La Grecia siamo noi

venerdì, 2 marzo 2012

Questo articolo è uscito su “Nigrizia”.
La sofferenza del popolo greco è accompagnata da un coro di virtuosa costernazione, un po’ come le esecuzioni capitali rappresentate come monito sulla pubblica piazza per educare il popolo al rispetto delle norme. Sottovoce il coro bisbiglia: “L’errore è stato imbarcarli nell’eurozona quando pur si sapeva che i loro conti pubblici erano truccati. Certo dell’Italia non potevano fare a meno né la Germania né la Francia, ma questa Grecia, a cosa serviva?”.
Poi sale di tono e parte il ritornello: “Ci dispiace per quella gente che soffre, ma i politici falsari non sono forse stati prescelti con libere elezioni dai greci stessi? Chi sbaglia paga! Più nessuno abbia diritto di vivere al di sopra delle proprie possibilità! Svalutino e si rimbocchino le maniche, ma non vedo perché dovrei pagare delle tasse in più per soccorrere degli evasori incalliti”.
Riecco l’adagio ma non troppo, voci sussurranti (con imbarazzo ma non troppo): “Tranquilli che il default greco è già stato scontato dai mercati. Abbiamo costruito un bel muro anticontagio, il firewall, i greci possono anche crepare ma i nostri risparmi non se li porteranno nella tomba come si temeva l’estate scorsa”.

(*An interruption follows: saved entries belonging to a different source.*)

-- pv_equiv track=rewrite | github.com/Eeap/Algorithm | CodeSignal/incorrectPasscodeAttempts.py | solution
-- ===== SOURCE A (Python) =====
-- def solution(passcode, attempts):
--     cnt = 0
--     lock = False
--     for at in attempts:
--         if at == passcode:
--             cnt = 0
--         else:
--             cnt+=1
--         if cnt > 9:
--             lock = True
--             break
--     return lock
-- ===== SOURCE B (Python) =====
-- def solution(passcode, attempts):
--     s = attempts
--     while len(s) >= 10:
--         if all(a != passcode for a in s[:10]):
--             return True
--         s = s[1:]
--     return False
-- ===== Notes on version B (the rewrite author's own statement) =====
-- stated objective: alternative
-- what changed: B slides a window of 10 over the attempts and returns True iff some window is entirely wrong, instead of A's running wrong-counter that resets on a correct attempt and breaks past 9.
import Mathlib
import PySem

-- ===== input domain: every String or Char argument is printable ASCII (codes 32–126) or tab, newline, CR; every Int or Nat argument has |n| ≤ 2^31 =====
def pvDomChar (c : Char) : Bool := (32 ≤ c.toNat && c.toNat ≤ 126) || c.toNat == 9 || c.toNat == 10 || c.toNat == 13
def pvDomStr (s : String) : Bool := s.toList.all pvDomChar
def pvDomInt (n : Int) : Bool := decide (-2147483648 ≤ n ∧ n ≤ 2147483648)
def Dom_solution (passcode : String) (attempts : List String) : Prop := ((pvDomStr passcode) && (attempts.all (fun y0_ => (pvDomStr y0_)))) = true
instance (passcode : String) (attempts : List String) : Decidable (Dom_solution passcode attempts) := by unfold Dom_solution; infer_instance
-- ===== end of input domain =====

-- B checks each window of 10 consecutive attempts for being all wrong (sliding window)
-- instead of A's running wrong-counter with reset; alternative decomposition, same cost class.


-- ===== PORT A =====
-- the for-loop with the running counter and the break, as structural recursion over attempts
def solLoopA (passcode : String) (cnt : Int) : List String → Bool
  | [] => false
  | at_ :: rest =>
      let c : Int := if at_ == passcode then 0 else cnt + 1
      if c > 9 then true else solLoopA passcode c rest

def solution (passcode : String) (attempts : List String) : Bool :=
  solLoopA passcode 0 attempts

-- ===== PORT B =====
-- the while-loop: s[:10] = List.take 10, s[1:] = the tail (slice with nonnegative in-range bounds)
def solLoopB (passcode : String) : List String → Bool
  | [] => false
  | a :: rest =>
      if 10 ≤ (a :: rest).length then
        if ((a :: rest).take 10).all (fun x => x != passcode) then true
        else solLoopB passcode rest
      else false

def solution_alt (passcode : String) (attempts : List String) : Bool :=
  solLoopB passcode attempts

-- ===== PRECONDITION & SPEC =====
def Spec_solution (passcode : String) (attempts : List String) (out : Bool) : Prop := out = solution_alt passcode attempts
instance (passcode : String) (attempts : List String) (out : Bool) : Decidable (Spec_solution passcode attempts out) := by unfold Spec_solution; infer_instance

-- ===== CLAIM (what is proved, stated in full; the proofs are below) =====
def Claim_equal_solution : Prop := ∀ (passcode : String) (attempts : List String), Dom_solution passcode attempts → Spec_solution passcode attempts (solution passcode attempts)

-- ===== LEMMAS AND PROOFS =====

-- "the first m attempts exist and are all wrong"
def wp (passcode : String) (m : Nat) (l : List String) : Bool :=
  decide (m ≤ l.length) && (l.take m).all (fun x => x != passcode)

theorem wp_mono {passcode : String} {m n : Nat} (h : m ≤ n) {l : List String}
    (hw : wp passcode n l = true) : wp passcode m l = true := by
  simp only [wp, Bool.and_eq_true, decide_eq_true_eq] at *
  refine ⟨le_trans h hw.1, ?_⟩
  have hall := hw.2
  rw [List.all_eq_true] at hall ⊢
  intro x hx
  have hx' : x ∈ List.take m (List.take n l) := by
    rwa [List.take_take, min_eq_left h]
  exact hall x (List.take_subset m _ hx')

theorem loopB_short {passcode : String} {l : List String} (h : l.length < 10) :
    solLoopB passcode l = false := by
  cases l with
  | nil => rfl
  | cons a rest =>
      simp only [solLoopB]
      rw [if_neg (Nat.not_le.mpr h)]

theorem loopB_cons (passcode : String) (a : String) (rest : List String) :
    solLoopB passcode (a :: rest) = (wp passcode 10 (a :: rest) || solLoopB passcode rest) := by
  by_cases h : 10 ≤ (a :: rest).length
  · have hwp : wp passcode 10 (a :: rest) = ((a :: rest).take 10).all (fun x => x != passcode) := by
      unfold wp; rw [decide_eq_true h, Bool.true_and]
    rw [hwp]
    simp only [solLoopB]
    rw [if_pos h]
    cases ((a :: rest).take 10).all (fun x => x != passcode) <;> simp
  · have hwp : wp passcode 10 (a :: rest) = false := by
      unfold wp; rw [decide_eq_false h, Bool.false_and]
    have hr : rest.length < 10 := by
      have := Nat.not_le.mp h; simp at this; omega
    simp only [solLoopB]
    rw [if_neg h, hwp, loopB_short hr, Bool.false_or]

theorem wp_absorb_loopB (passcode : String) (l : List String) :
    (wp passcode 10 l || solLoopB passcode l) = solLoopB passcode l := by
  cases l with
  | nil =>
      have : wp passcode 10 ([] : List String) = false := by
        unfold wp; rw [decide_eq_false (by simp), Bool.false_and]
      rw [this, Bool.false_or]
  | cons a rest =>
      rw [loopB_cons]
      cases hwp : wp passcode 10 (a :: rest) <;> simp

theorem or_absorb {a b c : Bool} (h : b = true → a = true) : (a || (b || c)) = (a || c) := by
  cases hb : b
  · rfl
  · simp [h hb]

-- wp over a cons: a correct head kills every nonempty window …
theorem wp_correct_head {passcode a : String} (hc : (a == passcode) = true)
    (rest : List String) (m : Nat) (hm : 1 ≤ m) : wp passcode m (a :: rest) = false := by
  cases m with
  | zero => omega
  | succ m' =>
      have hbne : (a != passcode) = false := by simp [bne, hc]
      unfold wp
      rw [List.take_succ_cons, List.all_cons, hbne, Bool.false_and, Bool.and_false]

-- … and a wrong head peels off
theorem wp_wrong_head {passcode a : String} (hc : (a == passcode) = false)
    (rest : List String) (m : Nat) : wp passcode (m + 1) (a :: rest) = wp passcode m rest := by
  have hbne : (a != passcode) = true := by simp [bne, hc]
  unfold wp
  rw [List.take_succ_cons, List.all_cons, hbne, Bool.true_and, List.length_cons,
    decide_eq_decide.mpr (by omega : m + 1 ≤ rest.length + 1 ↔ m ≤ rest.length)]

theorem loopA_eq (passcode : String) (l : List String) :
    ∀ k : Nat, k ≤ 9 →
      solLoopA passcode (k : Int) l = (wp passcode (10 - k) l || solLoopB passcode l) := by
  induction l with
  | nil =>
      intro k hk
      have hwp : wp passcode (10 - k) ([] : List String) = false := by
        unfold wp; rw [decide_eq_false (by simp; omega), Bool.false_and]
      simp [solLoopA, solLoopB, hwp]
  | cons a rest ih =>
      intro k hk
      by_cases hc : (a == passcode) = true
      · -- correct attempt: counter resets; every window containing it fails
        have h1 : solLoopA passcode (k : Int) (a :: rest) = solLoopA passcode 0 rest := by
          simp [solLoopA, hc]
        have h2 := ih 0 (by omega)
        norm_num at h2
        rw [h1, h2, loopB_cons, wp_correct_head hc rest (10 - k) (by omega),
          wp_correct_head hc rest 10 (by omega), Bool.false_or, Bool.false_or,
          wp_absorb_loopB]
      · have hc' : (a == passcode) = false := by
          cases hab : (a == passcode) with
          | false => rfl
          | true => exact absurd hab hc
        by_cases hk9 : k = 9
        · subst hk9
          have hA : solLoopA passcode ((9 : Nat) : Int) (a :: rest) = true := by
            simp only [solLoopA, hc']
            norm_num
          have hwp : wp passcode 1 (a :: rest) = true := by
            rw [show (1 : Nat) = 0 + 1 from rfl, wp_wrong_head hc']
            unfold wp; simp
          rw [hA, show (10 : Nat) - 9 = 1 from rfl, hwp, Bool.true_or]
        · -- k < 9 : step to counter k + 1
          have hA : solLoopA passcode (k : Int) (a :: rest)
              = solLoopA passcode ((k + 1 : Nat) : Int) rest := by
            have hle : ¬ ((k : Int) + 1 > 9) := by omega
            simp only [solLoopA, hc', if_false, Bool.false_eq_true]
            rw [if_neg hle]
            push_cast
            rfl
          rw [hA, ih (k + 1) (by omega), loopB_cons,
            show (10 : Nat) - k = (9 - k) + 1 by omega, wp_wrong_head hc' rest (9 - k),
            show (10 : Nat) = 9 + 1 from rfl, wp_wrong_head hc' rest 9,
            show (10 : Nat) - (k + 1) = 9 - k by omega]
          exact (or_absorb (wp_mono (show 9 - k ≤ 9 by omega))).symm

-- ===== VERDICT (by name: the statement is the Claim_ definition above) =====
theorem solution_spec : Claim_equal_solution := by
  intro passcode attempts _
  unfold Spec_solution solution solution_alt
  have h := loopA_eq passcode attempts 0 (by omega)
  norm_num at h
  rw [h, wp_absorb_loopB]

Nessun applauso, suonerebbe male. Il disagio che ci assale osservando dei vicini di casa andare in rovina, deve semmai essere lenito con toni rassicuranti: “Sia ben chiaro che l’Italia non è la Grecia. Quel che sta succedendo a loro è brutto, ma a noi non potrebbe mai capitare. Perché siamo più ricchi. Perché siamo più virtuosi. Perché siamo meglio governati. Perché siamo troppo grandi. Perché…”.

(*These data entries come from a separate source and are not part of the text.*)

-- the core branch equality: sort-and-inspect equals the linear scan, on ≥ 2 candidates
theorem pv_branch_eq (orig : String) (c0 c1 : String) (cs : List String)
    (k : String → Option Int) :
    (match PySem.List.sorted2 ((c0 :: c1 :: cs).map (fun c => (pvScore orig.toList c.toList, c)))
        (fun p => p.1) (fun p => p.2) true with
      | (s0, d0) :: (s1, _) :: _ =>
        if s0 = s1 then ((none : Option Int), (none : Option String)) else (k d0, some d0)
      | _ => (none, none)) =
    (if 2 ≤ (pvScan orig.toList (c1 :: cs) (pvScore orig.toList c0.toList, c0, 1)).2.2
      then ((none : Option Int), (none : Option String))
      else (k (pvScan orig.toList (c1 :: cs) (pvScore orig.toList c0.toList, c0, 1)).2.1,
            some (pvScan orig.toList (c1 :: cs) (pvScore orig.toList c0.toList, c0, 1)).2.1)) := by
  set f : String → Int := fun c => pvScore orig.toList c.toList with hf
  set LL : List String := c0 :: c1 :: cs with hLL
  set ps : List (Int × String) := LL.map (fun c => (f c, c)) with hps
  set scored := PySem.List.sorted2 ps (fun p => p.1) (fun p => p.2) true with hscored
  have hperm : scored.Perm ps := PySem.List.sorted2_perm ps _ _ true
  have hpw : scored.Pairwise (fun a b : Int × String => b.1 ≤ a.1) :=
    pv_sorted2_rev_fst_pairwise ps
  set st := pvScan orig.toList (c1 :: cs) (f c0, c0, 1) with hst
  obtain ⟨hmax, hmem, hval, hcnt⟩ :=
    pvScan_inv orig.toList (c1 :: cs) [c0] (f c0) c0 1
      (by intro x hx; simp at hx; subst hx; exact le_rfl) (by simp) (by simp [hf]) (by simp [hf])
  -- scored has at least two elements
  have hlen : scored.length = LL.length := by
    rw [hperm.length_eq, hps, List.length_map]
  match hsc : scored with
  | [] => simp [hLL] at hlen
  | [p] => simp [hLL] at hlen
  | (s0, d0) :: (s1, d1) :: rest =>
    -- every pair of ps has fst ≤ s0
    have hhead : ∀ y ∈ ps, y.1 ≤ s0 := by
      intro y hy
      have hy' : y ∈ (s0, d0) :: (s1, d1) :: rest := (hperm.mem_iff).mpr hy
      rcases List.mem_cons.mp hy' with rfl | hy'
      · exact le_rfl
      · exact (List.pairwise_cons.mp hpw).1 y hy'
    -- s0 = st.1 (both are the maximum score)
    have hs0mem : (s0, d0) ∈ ps := (hperm.mem_iff).mp (by simp)
    have hs0L : ∃ c ∈ LL, (f c, c) = (s0, d0) := by
      rcases List.mem_map.mp hs0mem with ⟨c, hc, hcv⟩; exact ⟨c, hc, hcv⟩
    obtain ⟨cw, hcwL, hcw⟩ := hs0L
    have hcwf : f cw = s0 := by injection hcw
    have hcwd : cw = d0 := by injection hcw
    have hstmem : (f st.2.1, st.2.1) ∈ ps := List.mem_map.mpr ⟨st.2.1, hmem, rfl⟩
    have hs0_eq : s0 = st.1 := by
      have h1 : s0 ≤ st.1 := hcwf ▸ hmax cw hcwL
      have h2 : st.1 ≤ s0 := hval ▸ hhead _ hstmem
      omega
    -- count over ps of (fst = s0) equals count over LL of (f = s0)
    have hcount_ps : ps.countP (fun p => p.1 = s0) = LL.countP (fun c => f c = s0) := by
      rw [hps, List.countP_map]; rfl
    have hcnt' : st.2.2 = (LL.countP (fun x => f x = s0) : Int) := by
      rw [hcnt, hs0_eq]; rfl
    by_cases htie : s0 = s1
    · -- tie: the top score occurs at least twice
      have h2le : 2 ≤ LL.countP (fun x => f x = s0) := by
        have : 2 ≤ ((s0, d0) :: (s1, d1) :: rest).countP (fun p => p.1 = s0) := by
          simp only [List.countP_cons]
          have h0 : (decide ((s0, d0).1 = s0)) = true := by simp
          have h1 : (decide ((s1, d1).1 = s0)) = true := by simp [htie]
          simp [h1]
        calc 2 ≤ ((s0, d0) :: (s1, d1) :: rest).countP (fun p => p.1 = s0) := this
          _ = ps.countP (fun p => p.1 = s0) := hperm.countP_eq _
          _ = LL.countP (fun c => f c = s0) := hcount_ps
      have : 2 ≤ st.2.2 := by rw [hcnt']; exact_mod_cast h2le
      simp [htie, this]
    · -- no tie: the maximum is unique, and both sides name the same candidate
      have hs1mem : (s1, d1) ∈ ps := (hperm.mem_iff).mp (by simp)
      have hs1le : s1 ≤ s0 := hhead _ hs1mem
      have hcount1 : LL.countP (fun x => f x = s0) = 1 := by
        have hrest : ∀ y ∈ rest, y.1 ≤ s1 := by
          have := List.pairwise_cons.mp (List.pairwise_cons.mp hpw).2
          exact this.1
        have : ((s0, d0) :: (s1, d1) :: rest).countP (fun p => p.1 = s0) = 1 := by
          simp only [List.countP_cons]
          have h0 : (decide ((s0, d0).1 = s0)) = true := by simp
          have h1 : (decide ((s1, d1).1 = s0)) = false := by
            simp only [decide_eq_false_iff_not]; exact fun h => htie h.symm
          have hr : rest.countP (fun p => p.1 = s0) = 0 := by
            refine List.countP_eq_zero.mpr ?_
            intro y hy
            have := hrest y hy
            simp only [decide_eq_true_eq]
            omega
          simp [h1, hr]
        rw [← hcount_ps, ← hperm.countP_eq _, this]
      have hnot2 : ¬ 2 ≤ st.2.2 := by rw [hcnt', hcount1]; omega
      -- uniqueness of the maximal candidate
      have hpos1 : LL.countP (fun x => f x = s0) ≤ 1 := le_of_eq hcount1
      have huniq : st.2.1 = cw := by
        by_contra hne
        have h2 : 2 ≤ LL.countP (fun x => f x = s0) :=
          pv_two_le_countP _ LL st.2.1 cw hmem hcwL
            (by simp only [decide_eq_true_eq, hf]; rw [hs0_eq]; exact hval)
            (by simp only [decide_eq_true_eq]; exact hcwf) hne
        omega
      have : st.2.1 = d0 := huniq.trans hcwd
      simp [htie, hnot2, this]
-- pv_equiv track=rewrite | github.com/Xavman42/GuitaRPG | NeoScore/Plevel.py | apply_area_modifier
-- ===== SOURCE A (Python) =====
-- def apply_area_modifier(cell_dict, area):
--     default_mod = 1
--     area_mod_value = 10
--     for i, j in cell_dict.items():
--         j[2] = default_mod
--     if area == 1:
--         cell_dict['scrape_rank_1'][2] = area_mod_value
--         cell_dict['scrape_rank_2'][2] = area_mod_value
--         cell_dict['scrape_rank_3'][2] = area_mod_value
--         cell_dict['scrape_rank_4'][2] = area_mod_value
--         cell_dict['bartok_rank_1'][2] = area_mod_value
--         cell_dict['bartok_rank_2'][2] = area_mod_value
--         cell_dict['bartok_rank_3'][2] = area_mod_value
--         cell_dict['bartok_rank_4'][2] = area_mod_value
--         cell_dict['tambura_rank_1'][2] = area_mod_value
--         cell_dict['tambura_rank_2'][2] = area_mod_value
--         cell_dict['tambura_rank_3'][2] = area_mod_value
--         cell_dict['tambura_rank_4'][2] = area_mod_value
--         cell_dict['perc_rank_1'][2] = area_mod_value
--         cell_dict['perc_rank_2'][2] = area_mod_value
--         cell_dict['perc_rank_3'][2] = area_mod_value
--         cell_dict['perc_rank_4'][2] = area_mod_value
--
--     elif area == 2:
--         cell_dict['triad_rank_1'][2] = area_mod_value
--         cell_dict['triad_rank_2'][2] = area_mod_value
--         cell_dict['triad_rank_3'][2] = area_mod_value
--         cell_dict['triad_rank_4'][2] = area_mod_value
--         cell_dict['melody_rank_1'][2] = area_mod_value
--         cell_dict['melody_rank_2'][2] = area_mod_value
--         cell_dict['melody_rank_3'][2] = area_mod_value
--         cell_dict['melody_rank_4'][2] = area_mod_value
--         cell_dict['harmonic_rank_1'][2] = area_mod_value
--         cell_dict['harmonic_rank_2'][2] = area_mod_value
--         cell_dict['harmonic_rank_3'][2] = area_mod_value
--         cell_dict['harmonic_rank_4'][2] = area_mod_value
--         cell_dict['rake_rank_1'][2] = area_mod_value
--         cell_dict['rake_rank_2'][2] = area_mod_value
--         cell_dict['rake_rank_3'][2] = area_mod_value
--         cell_dict['rake_rank_4'][2] = area_mod_value
--
--     elif area == 3:
--         cell_dict['tremolo_rank_1'][2] = area_mod_value
--         cell_dict['tremolo_rank_2'][2] = area_mod_value
--         cell_dict['tremolo_rank_3'][2] = area_mod_value
--         cell_dict['tremolo_rank_4'][2] = area_mod_value
--         cell_dict['adv_harm_rank_1'][2] = area_mod_value
--         cell_dict['adv_harm_rank_2'][2] = area_mod_value
--         cell_dict['adv_harm_rank_3'][2] = area_mod_value
--         cell_dict['adv_harm_rank_4'][2] = area_mod_value
--     return cell_dict
-- ===== SOURCE B (Python) =====
-- _RANKS = range(1, 5)
-- AREA_KEYS = {
--     1: {f'{p}_rank_{r}' for p in ('scrape', 'bartok', 'tambura', 'perc') for r in _RANKS},
--     2: {f'{p}_rank_{r}' for p in ('triad', 'melody', 'harmonic', 'rake') for r in _RANKS},
--     3: {f'{p}_rank_{r}' for p in ('tremolo', 'adv_harm') for r in _RANKS},
-- }
--
--
-- def apply_area_modifier(cell_dict, area):
--     hot = AREA_KEYS.get(area, set())
--     for k, v in cell_dict.items():
--         v[2] = 10 if k in hot else 1
--     return cell_dict
-- ===== Notes on version B (the rewrite author's own statement) =====
-- stated objective: simpler
-- what changed: Instead of A's two-stage mutation (reset every entry, then look up 8-16 hard-coded keys in the dict and overwrite them), B never looks up a key: it classifies each entry in one sweep against a precomputed area->key-set table, writing 10 or 1 per entry.
-- crash fix: On dicts whose values all have length >= 3 but which are missing one of the area's required keys (area in {1,2,3}), A raises KeyError while B returns the classified dict. — e.g. on apply_area_modifier([("x", [5, 6, 7])], 3): A raises KeyError, B returns [("x", [5, 6, 1])]
import Mathlib
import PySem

A questo punto ci assale un lieve senso di vergogna: sono pur sempre un popolo a noi prossimo, mica una remota tribù africana. Ne condividiamo la civiltà. Ci guarderanno storto la prossima volta che andremo in vacanza nel loro splendido mare. E allora, scarichiamoci la coscienza: la colpa è mica nostra, noi per indole saremmo generosi. La colpa è di quei cattivoni di tedeschi, olandesi, finlandesi, austriaci. I nordici, insomma. Hanno quelle lingue dure in cui “debito” è sinonimo di “colpa”, cosa possiamo farci?

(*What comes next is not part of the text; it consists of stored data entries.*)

-- pv_equiv track=rewrite | github.com/lee-seul/baekjoon | 8320.py | count_rec
-- ===== SOURCE A (Python) =====
-- def count_rec(num):
--     result = num
--     i = 2
--     while i*i <= num:
--         j = i
--         while j*i <= num:
--             result += 1
--             j += 1
--         i += 1
--     return result
-- ===== SOURCE B (Python) =====
-- def count_rec(num):
--     result = num
--     i = 2
--     while i*i <= num:
--         # number of j with j >= i and j*i <= num, in closed form
--         result += num // i - i + 1
--         i += 1
--     return result
-- ===== Notes on version B (the rewrite author's own statement) =====
-- stated objective: faster
-- what changed: the inner while loop that counts j one by one is replaced by a closed-form floor-division count per i, leaving a single loop up to sqrt(num)
import Mathlib
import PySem

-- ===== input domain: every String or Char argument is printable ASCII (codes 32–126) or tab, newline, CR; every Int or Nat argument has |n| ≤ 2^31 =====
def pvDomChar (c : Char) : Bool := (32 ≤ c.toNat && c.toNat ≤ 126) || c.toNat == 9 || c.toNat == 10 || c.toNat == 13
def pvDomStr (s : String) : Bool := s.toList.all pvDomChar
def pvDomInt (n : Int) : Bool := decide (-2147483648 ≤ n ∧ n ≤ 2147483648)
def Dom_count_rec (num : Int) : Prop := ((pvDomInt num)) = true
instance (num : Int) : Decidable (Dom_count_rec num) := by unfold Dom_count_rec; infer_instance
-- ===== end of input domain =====

-- B replaces A's inner counting loop by a closed-form floor-division count (faster: measured).

-- ===== PORT A =====
-- inner 'while j*i <= num: result += 1; j += 1'; the '2 ≤ i' conjunct only
-- makes the recursion total (at every call site i ≥ 2 holds, so it never changes the value)
def count_rec_inner (num i j result : Int) : Int :=
  if h : j * i ≤ num ∧ 2 ≤ i then count_rec_inner num i (j + 1) (result + 1) else result
termination_by (num + 1 - j * i).toNat
decreasing_by
  have : (j + 1) * i = j * i + i := by ring
  omega

-- outer 'while i*i <= num'; '2 ≤ i' again only a totality guard, invariant at call sites
def count_rec_outer (num i result : Int) : Int :=
  if h : i * i ≤ num ∧ 2 ≤ i then
    count_rec_outer num (i + 1) (count_rec_inner num i i result)
  else result
termination_by (num + 1 - i * i).toNat
decreasing_by
  have : (i + 1) * (i + 1) = i * i + 2 * i + 1 := by ring
  omega

def count_rec (num : Int) : Int := count_rec_outer num 2 num

-- ===== PORT B =====
def count_rec_alt_loop (num i result : Int) : Int :=
  if h : i * i ≤ num ∧ 2 ≤ i then
    count_rec_alt_loop num (i + 1) (result + (PySem.Int.floordiv num i - i + 1))
  else result
termination_by (num + 1 - i * i).toNat
decreasing_by
  have : (i + 1) * (i + 1) = i * i + 2 * i + 1 := by ring
  omega

def count_rec_alt (num : Int) : Int := count_rec_alt_loop num 2 num

-- ===== PRECONDITION & SPEC =====
def Spec_count_rec (num : Int) (out : Int) : Prop := out = count_rec_alt num
instance (num : Int) (out : Int) : Decidable (Spec_count_rec num out) := by unfold Spec_count_rec; infer_instance

-- ===== CLAIM (what is proved, stated in full; the proofs are below) =====
def Claim_equal_count_rec : Prop := ∀ (num : Int), Dom_count_rec num → Spec_count_rec num (count_rec num)

-- ===== LEMMAS AND PROOFS =====

theorem inner_closed_form (num i j result : Int) :
    count_rec_inner num i j result
      = result + (if j * i ≤ num ∧ 2 ≤ i then PySem.Int.floordiv num i - j + 1 else 0) := by
  fun_induction count_rec_inner num i j result with
  | case1 j result h ih =>
    rw [ih]
    by_cases h2 : (j + 1) * i ≤ num
    · rw [if_pos h, if_pos ⟨h2, h.2⟩]
      omega
    · rw [if_pos h, if_neg (fun hc : (j+1)*i ≤ num ∧ 2 ≤ i => h2 hc.1)]
      have hb : (0:Int) < i := by omega
      have hle : j ≤ PySem.Int.floordiv num i :=
        (PySem.Int.le_floordiv_iff_mul_le hb).mpr h.1
      have hlt : PySem.Int.floordiv num i < j + 1 :=
        (PySem.Int.floordiv_lt_iff_lt_mul hb).mpr (by omega)
      omega
  | case2 j result h =>
    rw [if_neg h]; omega

theorem outer_eq (num i result : Int) :
    count_rec_outer num i result = count_rec_alt_loop num i result := by
  fun_induction count_rec_outer num i result with
  | case1 i result h ih =>
    have hX : count_rec_inner num i i result
        = result + (PySem.Int.floordiv num i - i + 1) := by
      rw [inner_closed_form, if_pos ⟨h.1, h.2⟩]
    rw [count_rec_alt_loop, dif_pos h, ← hX]
    exact ih
  | case2 i result h =>
    rw [count_rec_alt_loop, dif_neg h]

-- ===== VERDICT (by name: the statement is the Claim_ definition above) =====
theorem count_rec_spec : Claim_equal_count_rec := by
  intro num _
  show count_rec num = count_rec_alt num
  exact outer_eq num 2 num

Così, alla fine, torna ad assalirci il dubbio che in coro ci sforzavamo di esorcizzare: e se la sofferenza dei greci costretti a pagare gli interessi su un debito che non estingueranno mai, peggiorando giorno dopo giorno la loro condizione, fosse il tragitto già segnato anche per gli italiani? Il finale ce lo cantiamo solo in cuor nostro: la Grecia siamo noi.